Dark Star Pictures
- Industry: Motion picture
- Genre: Independent; International;
- Founded: 2018; 8 years ago
- Founder: Michael Repsch
- Headquarters: Los Angeles, California, United States
- Website: darkstarpics.com

= Dark Star Pictures =

North American film distributor

Dark Star Pictures is an American independent film distribution company founded in 2017 by film executive and producer Michael Repsch. The company specializes in the North American distribution of auteur-driven independent films, with a particular focus on genre cinema and millennial audiences.

== History ==
Dark Star Pictures was launched at the American Film Market (AFM) in 2017 by Michael Repsch. The company was established to acquire and distribute independent films for theatrical, digital, and festival release in North America. Dark Star’s initial slate included Entanglement, Gutland, All You Can Eat Buddha, and The Queen of Hollywood Blvd, with scheduled releases across film festivals, theaters, and digital platforms in 2018.

In January 2021, Dark Star Pictures and horror entertainment platform Bloody Disgusting announced the formation of a joint distribution label focused on genre films. To mark the collaboration, the two companies organized a virtual film festival from January 22 to 24, 2021, which showcased a curated selection of horror titles, including Koko-Di Koko-Da, PVT Chat, Jumbo, Dirty God and Climate of the Hunter. The first theatrical release under the joint label was horror-thriller HoneyDrew.

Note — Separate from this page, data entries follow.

-- pv_equiv track=rewrite | github.com/6112/project-euler | problems/043.py | pandigitals_helper
-- ===== SOURCE A (Python) =====
-- def pandigitals_helper (pair, divisors, available):
--     """Used as a helper for generate_valid_pandigitals(), do not use directly.
--
--     Selects the next possible digit that validates the next division and
--     'yields' it recursively.
--
--     Args:
--         pair: 2-element list containing the previous two digits.
--         divisors: list containing the divisors that should be satisfied for
--         the rest of the digits, in order.
--         available: set containing the available digits for generating a number
--         that is still pandigital."""
--     # the current divisor to use
--     divisor = divisors[0]
--     # for each possible digit combination
--     for last_digit in available:
--         # if that combination is a multiple of the divisor, recurse
--         if (pair[0] * 100 + pair[1] * 10 + last_digit) % divisor == 0:
--             # if this is the last digit
--             if len(divisors) == 1:
--                 # yield a list of the last digit only
--                 yield [last_digit]
--             else:
--                 # for each possible combination for the rest of the digits
--                 for pandigital in pandigitals_helper(
--                         [pair[1], last_digit], # last 2 digits
--                         divisors[1:], # divisions to use, in order
--                         available - {last_digit} # digits still available
--                         ):
--                     # yield the last digit followed by the rest
--                     yield [last_digit] + pandigital
-- ===== SOURCE B (Python) =====
-- def pandigitals_helper(pair, divisors, available):
--     """Iterative re-implementation: explicit DFS stack instead of recursion.
--
--     Stack entries are (pair, remaining divisors, available digits, prefix);
--     children are pushed in reverse so they pop in the original order."""
--     stack = [(pair, divisors, available, [])]
--     while stack:
--         p, divs, avail, prefix = stack.pop()
--         divisor = divs[0]
--         if len(divs) == 1:
--             for d in avail:
--                 if (p[0] * 100 + p[1] * 10 + d) % divisor == 0:
--                     yield prefix + [d]
--         else:
--             pending = [d for d in avail
--                        if (p[0] * 100 + p[1] * 10 + d) % divisor == 0]
--             for d in reversed(pending):
--                 stack.append(([p[1], d], divs[1:], avail - {d}, prefix + [d]))
-- ===== Notes on version B (the rewrite author's own statement) =====
-- stated objective: alternative
-- what changed: Replaces the recursive generator with an iterative depth-first search over an explicit stack of (pair, divisors, available, prefix) entries, pushing children in reverse so results come out in the original pre-order.
-- outside the precondition, e.g. on pandigitals_helper([1, 1], [2, 0], {3, 5}): A returns [], B returns []
import Mathlib
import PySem

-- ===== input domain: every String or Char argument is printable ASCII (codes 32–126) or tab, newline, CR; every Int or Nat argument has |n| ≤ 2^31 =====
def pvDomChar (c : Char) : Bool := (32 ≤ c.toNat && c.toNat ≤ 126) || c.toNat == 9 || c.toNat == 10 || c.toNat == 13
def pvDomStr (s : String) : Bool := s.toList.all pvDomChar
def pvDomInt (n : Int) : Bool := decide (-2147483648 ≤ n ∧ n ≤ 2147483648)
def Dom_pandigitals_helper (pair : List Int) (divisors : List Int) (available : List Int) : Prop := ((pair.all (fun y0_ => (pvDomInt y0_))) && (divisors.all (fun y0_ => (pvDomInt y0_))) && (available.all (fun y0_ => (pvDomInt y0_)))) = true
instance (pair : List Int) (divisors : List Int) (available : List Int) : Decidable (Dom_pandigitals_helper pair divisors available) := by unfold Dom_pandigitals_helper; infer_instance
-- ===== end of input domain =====

-- B replaces A's recursive generator by an iterative DFS with an explicit stack (same results, same order); objective: alternative.


-- ===== PORT A =====
-- A is a recursive generator; its port returns the list of yielded values, iterating
-- the 'available' set in its PySem.Set (insertion) order.
mutual
def pandigitals_helper (pair : List Int) (divisors : List Int) (available : List Int) : List (List Int) :=
  match divisors with
  | [] => []          -- Python: divisors[0] raises IndexError here; excluded by Pre_
  | divisor :: rest => pandigitalsA_loop pair divisor rest available available []
termination_by (divisors.length, available.length + 2)
decreasing_by
  · exact Prod.Lex.right _ (by omega)

def pandigitalsA_loop (pair : List Int) (divisor : Int) (rest : List Int)
    (available : List Int) (iter : List Int) (acc : List (List Int)) : List (List Int) :=
  match iter with
  | [] => acc
  | d :: ds =>
    let p0 := PySem.List.pyGetD pair 0 0   -- pair[0]; in range under Pre_ whenever the loop runs
    let p1 := PySem.List.pyGetD pair 1 0   -- pair[1]
    let acc' :=
      if PySem.Int.mod (p0 * 100 + p1 * 10 + d) divisor == 0 then
        if rest = [] then acc ++ [[d]]
        else acc ++ (pandigitals_helper [p1, d] rest (PySem.Set.diff available [d])).map (fun t => d :: t)
      else acc
    pandigitalsA_loop pair divisor rest available ds acc'
termination_by (rest.length + 1, iter.length + 1)
decreasing_by
  · exact Prod.Lex.left _ _ (by omega)
  · exact Prod.Lex.right _ (by simp only [List.length_cons]; omega)
end

-- ===== PORT B =====
-- weight of a stack entry, used only for the termination of the stack loop
def pandigitalsB_weight (e : List Int × List Int × List Int × List Int) : Nat :=
  (e.2.2.1.length + 1) ^ e.2.1.length

-- 'for d in reversed(pending): stack.append(f d)' pushes one by one onto the head
theorem pushRev_eq_map_append {α β : Type} (g : α → β) :
    ∀ (l : List α) (s : List β), l.foldl (fun st d => g d :: st) s = l.reverse.map g ++ s := by
  intro l
  induction l with
  | nil => intro s; simp
  | cons x xs ih => intro s; simp [List.foldl_cons, ih, List.map_append]

theorem diff_singleton_length_lt {d : Int} {l : List Int} (h : d ∈ l) :
    (PySem.Set.diff l [d]).length < l.length := by
  simp only [PySem.Set.diff]
  apply List.length_filter_lt_length_iff_exists.mpr
  exact ⟨d, h, by simp [PySem.Set.contains]⟩

def pandigitals_alt_go (stack : List (List Int × List Int × List Int × List Int))
    (out : List (List Int)) : List (List Int) :=
  match stack with
  | [] => out
  | (p, divs, avail, pre) :: stack' =>
    match divs with
    | [] => out       -- Python: divs[0] raises IndexError; unreachable from Pre_ inputs
    | divisor :: rest =>
      let p0 := PySem.List.pyGetD p 0 0
      let p1 := PySem.List.pyGetD p 1 0
      if rest = [] then
        let out' := avail.foldl (fun o d =>
          if PySem.Int.mod (p0 * 100 + p1 * 10 + d) divisor == 0 then o ++ [pre ++ [d]] else o) out
        pandigitals_alt_go stack' out'
      else
        let pending := avail.filter (fun d => PySem.Int.mod (p0 * 100 + p1 * 10 + d) divisor == 0)
        let stack'' := pending.reverse.foldl
          (fun st d => ([p1, d], rest, PySem.Set.diff avail [d], pre ++ [d]) :: st) stack'
        pandigitals_alt_go stack'' out
termination_by (stack.map pandigitalsB_weight).sum
decreasing_by
  · simp only [List.map_cons, List.sum_cons]
    have h0 : 0 < pandigitalsB_weight (p, divisor :: rest, avail, pre) := by
      simp only [pandigitalsB_weight]; positivity
    omega
  · simp only [pushRev_eq_map_append, List.unattach_filter, List.unattach_attach,
      List.reverse_reverse, List.map_cons, List.sum_cons, List.map_append, List.sum_append,
      List.map_map]
    have hb : ∀ e ∈ (List.filter (fun d => PySem.Int.mod (PySem.List.pyGetD p 0 0 * 100 + PySem.List.pyGetD p 1 0 * 10 + d) divisor == 0) avail).map
        (pandigitalsB_weight ∘ fun d => ([PySem.List.pyGetD p 1 0, d], rest, PySem.Set.diff avail [d], pre ++ [d])),
        e ≤ avail.length ^ rest.length := by
      intro e he
      simp only [List.mem_map, Function.comp] at he
      obtain ⟨d, hd, rfl⟩ := he
      have hdm : d ∈ avail := List.mem_of_mem_filter hd
      have hlt := diff_singleton_length_lt hdm
      simp only [pandigitalsB_weight]
      exact Nat.pow_le_pow_left (by omega) _
    have hsum := List.sum_le_card_nsmul _ _ hb
    simp only [smul_eq_mul] at hsum
    have hlen : ((List.filter (fun d => PySem.Int.mod (PySem.List.pyGetD p 0 0 * 100 + PySem.List.pyGetD p 1 0 * 10 + d) divisor == 0) avail).map
        (pandigitalsB_weight ∘ fun d => ([PySem.List.pyGetD p 1 0, d], rest, PySem.Set.diff avail [d], pre ++ [d]))).length ≤ avail.length := by
      simpa using List.length_filter_le _ avail
    have hpow : avail.length * avail.length ^ rest.length < pandigitalsB_weight (p, divisor :: rest, avail, pre) := by
      simp only [pandigitalsB_weight, List.length_cons]
      calc avail.length * avail.length ^ rest.length = avail.length ^ (rest.length + 1) := by ring
        _ < (avail.length + 1) ^ (rest.length + 1) := Nat.pow_lt_pow_left (by omega) (by omega)
    have hmul := Nat.mul_le_mul_right (avail.length ^ rest.length) hlen
    omega

def pandigitals_helper_alt (pair : List Int) (divisors : List Int) (available : List Int) : List (List Int) :=
  pandigitals_alt_go [(pair, divisors, available, [])] []

-- ===== PRECONDITION & SPEC =====
-- Pre_ excludes exactly the inputs where Python A raises — empty divisors, or a pair shorter
-- than 2 with nonempty available (IndexError) — and, conservatively, any input with a 0 among
-- the first len(available) divisors (possible ZeroDivisionError); on some of those the zero
-- divisor is never reached and A returns normally (see claim.json cites).
def Pre_pandigitals_helper (pair : List Int) (divisors : List Int) (available : List Int) : Prop :=
  divisors ≠ [] ∧ (available = [] ∨ (2 ≤ pair.length ∧ (0 : Int) ∉ divisors.take available.length))
instance (pair : List Int) (divisors : List Int) (available : List Int) : Decidable (Pre_pandigitals_helper pair divisors available) := by unfold Pre_pandigitals_helper; infer_instance

def pvWitness_pandigitals_helper : List Int × List Int × List Int := ([8, 1], [2, 3], [0, 6, 9])

def Spec_pandigitals_helper (pair : List Int) (divisors : List Int) (available : List Int) (out : List (List Int)) : Prop := out = pandigitals_helper_alt pair divisors available
instance (pair : List Int) (divisors : List Int) (available : List Int) (out : List (List Int)) : Decidable (Spec_pandigitals_helper pair divisors available out) := by unfold Spec_pandigitals_helper; infer_instance

-- ===== CLAIM (what is proved, stated in full; the proofs are below) =====
def Claim_equal_pandigitals_helper : Prop := ∀ (pair : List Int) (divisors : List Int) (available : List Int), Dom_pandigitals_helper pair divisors available → Pre_pandigitals_helper pair divisors available → Spec_pandigitals_helper pair divisors available (pandigitals_helper pair divisors available)

-- ===== LEMMAS AND PROOFS =====

-- eta-bridge for the attach-form foldl produced by well-founded-recursion preprocessing
theorem foldl_attach_eta {α β : Type} (l : List α) (f : β → α → β) (b : β) :
    List.foldl (fun acc t => f acc t.1) b l.attach = List.foldl f b l := by
  conv_rhs => rw [← List.foldl_attach]

-- A's loop, characterised: filter + flatMap over the iterated suffix
theorem pandigitalsA_loop_eq (pair : List Int) (divisor : Int) (rest available : List Int) :
    ∀ (iter : List Int) (acc : List (List Int)),
    pandigitalsA_loop pair divisor rest available iter acc
      = acc ++ (iter.filter (fun d =>
          PySem.Int.mod (PySem.List.pyGetD pair 0 0 * 100 + PySem.List.pyGetD pair 1 0 * 10 + d) divisor == 0)).flatMap
          (fun d => if rest = [] then [[d]]
            else (pandigitals_helper [PySem.List.pyGetD pair 1 0, d] rest (PySem.Set.diff available [d])).map
              (fun t => d :: t)) := by
  intro iter
  induction iter with
  | nil => intro acc; simp [pandigitalsA_loop]
  | cons d ds ih =>
    intro acc
    rw [pandigitalsA_loop, ih]
    by_cases h : PySem.Int.mod (PySem.List.pyGetD pair 0 0 * 100 + PySem.List.pyGetD pair 1 0 * 10 + d) divisor = 0
    · by_cases hr : rest = [] <;> simp [h, hr]
    · simp [h]

-- B's stack machine, characterised: every entry contributes A's results under its prefix
theorem pandigitals_alt_go_eq :
    ∀ (stack : List (List Int × List Int × List Int × List Int)) (out : List (List Int)),
    (∀ e ∈ stack, e.2.1 ≠ []) →
    pandigitals_alt_go stack out
      = out ++ stack.flatMap (fun e => (pandigitals_helper e.1 e.2.1 e.2.2.1).map (fun t => e.2.2.2 ++ t)) := by
  intro stack out
  fun_induction pandigitals_alt_go stack out with
  | case1 out => intro _; simp
  | case2 out p avail pre stack' =>
    intro h
    exact absurd rfl (h (p, [], avail, pre) (by simp))
  | case3 out p avail pre stack' divisor p0 p1 out' ih =>
    intro h
    have hrec := ih (fun e he => h e (List.mem_cons_of_mem _ he))
    have hout : out' = avail.foldl (fun o d =>
        if PySem.Int.mod (PySem.List.pyGetD p 0 0 * 100 + PySem.List.pyGetD p 1 0 * 10 + d) divisor == 0
        then o ++ [pre ++ [d]] else o) out := by
      simp only [out', dite_eq_ite, p0, p1]
      exact foldl_attach_eta avail (fun o d =>
        if (PySem.Int.mod (PySem.List.pyGetD p 0 0 * 100 + PySem.List.pyGetD p 1 0 * 10 + d) divisor == 0) = true
        then o ++ [pre ++ [d]] else o) out
    rw [hout] at hrec
    show pandigitals_alt_go stack' (avail.foldl (fun o d =>
        if PySem.Int.mod (PySem.List.pyGetD p 0 0 * 100 + PySem.List.pyGetD p 1 0 * 10 + d) divisor == 0
        then o ++ [pre ++ [d]] else o) out) = _
    rw [hrec]
    simp only [List.flatMap_cons]
    rw [pandigitals_helper, pandigitalsA_loop_eq]
    simp only [PySem.List.foldl_append_if]
    simp [← List.map_eq_flatMap, List.map_map, Function.comp_def, List.append_assoc]
  | case4 out p avail pre stack' divisor rest p0 p1 hr pending stack'' ih =>
    intro h
    have hpend : pending = avail.filter (fun d =>
        PySem.Int.mod (PySem.List.pyGetD p 0 0 * 100 + PySem.List.pyGetD p 1 0 * 10 + d) divisor == 0) := by
      simp only [pending, List.unattach_filter, List.unattach_attach, p0, p1]
    have hst : stack'' = pending.map
        (fun d => ([PySem.List.pyGetD p 1 0, d], rest, PySem.Set.diff avail [d], pre ++ [d])) ++ stack' := by
      simp only [stack'', pushRev_eq_map_append, List.reverse_reverse, p1]
    have hrec := ih (by
      intro e he
      rw [hst] at he
      rcases List.mem_append.mp he with hm | hm
      · obtain ⟨d, _, rfl⟩ := List.mem_map.mp hm
        exact hr
      · exact h e (List.mem_cons_of_mem _ hm))
    rw [hst, hpend] at hrec
    show pandigitals_alt_go ((avail.filter (fun d =>
        PySem.Int.mod (PySem.List.pyGetD p 0 0 * 100 + PySem.List.pyGetD p 1 0 * 10 + d) divisor == 0)).reverse.foldl
        (fun st d => ([PySem.List.pyGetD p 1 0, d], rest, PySem.Set.diff avail [d], pre ++ [d]) :: st) stack') out = _
    rw [pushRev_eq_map_append, List.reverse_reverse, hrec]
    simp only [List.flatMap_append, List.flatMap_cons, List.flatMap_map]
    rw [pandigitals_helper, pandigitalsA_loop_eq]
    simp only [if_neg hr]
    simp [List.map_map, Function.comp_def, List.append_assoc, List.map_flatMap]

-- ===== VERDICT (by name: the statement is the Claim_ definition above) =====
theorem pandigitals_helper_spec : Claim_equal_pandigitals_helper := by
  intro pair divisors available _ hpre
  unfold Spec_pandigitals_helper pandigitals_helper_alt
  rw [pandigitals_alt_go_eq _ _ (by intro e he; simp at he; subst he; exact hpre.1)]
  simp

In 2022, Dark Star Pictures was profiled in GLAAD’s Studio Responsibility Index (SRI) report alongside other independent North American distributors. The report highlighted the company's focus on acquiring and distributing LGBTQ-inclusive films, including the GLAAD Media Award-nominated Tu Me Manques.

In 2023, Dark Star Pictures partnered with Mantícora Distribution (Mexico) and La Dalia Films (Spain) to launch Antídoto Horror Factory, a genre-focused label aimed at developing and distributing independent horror films across North America, Latin America, and Spain. The venture plans to produce a minimum of four films over four years.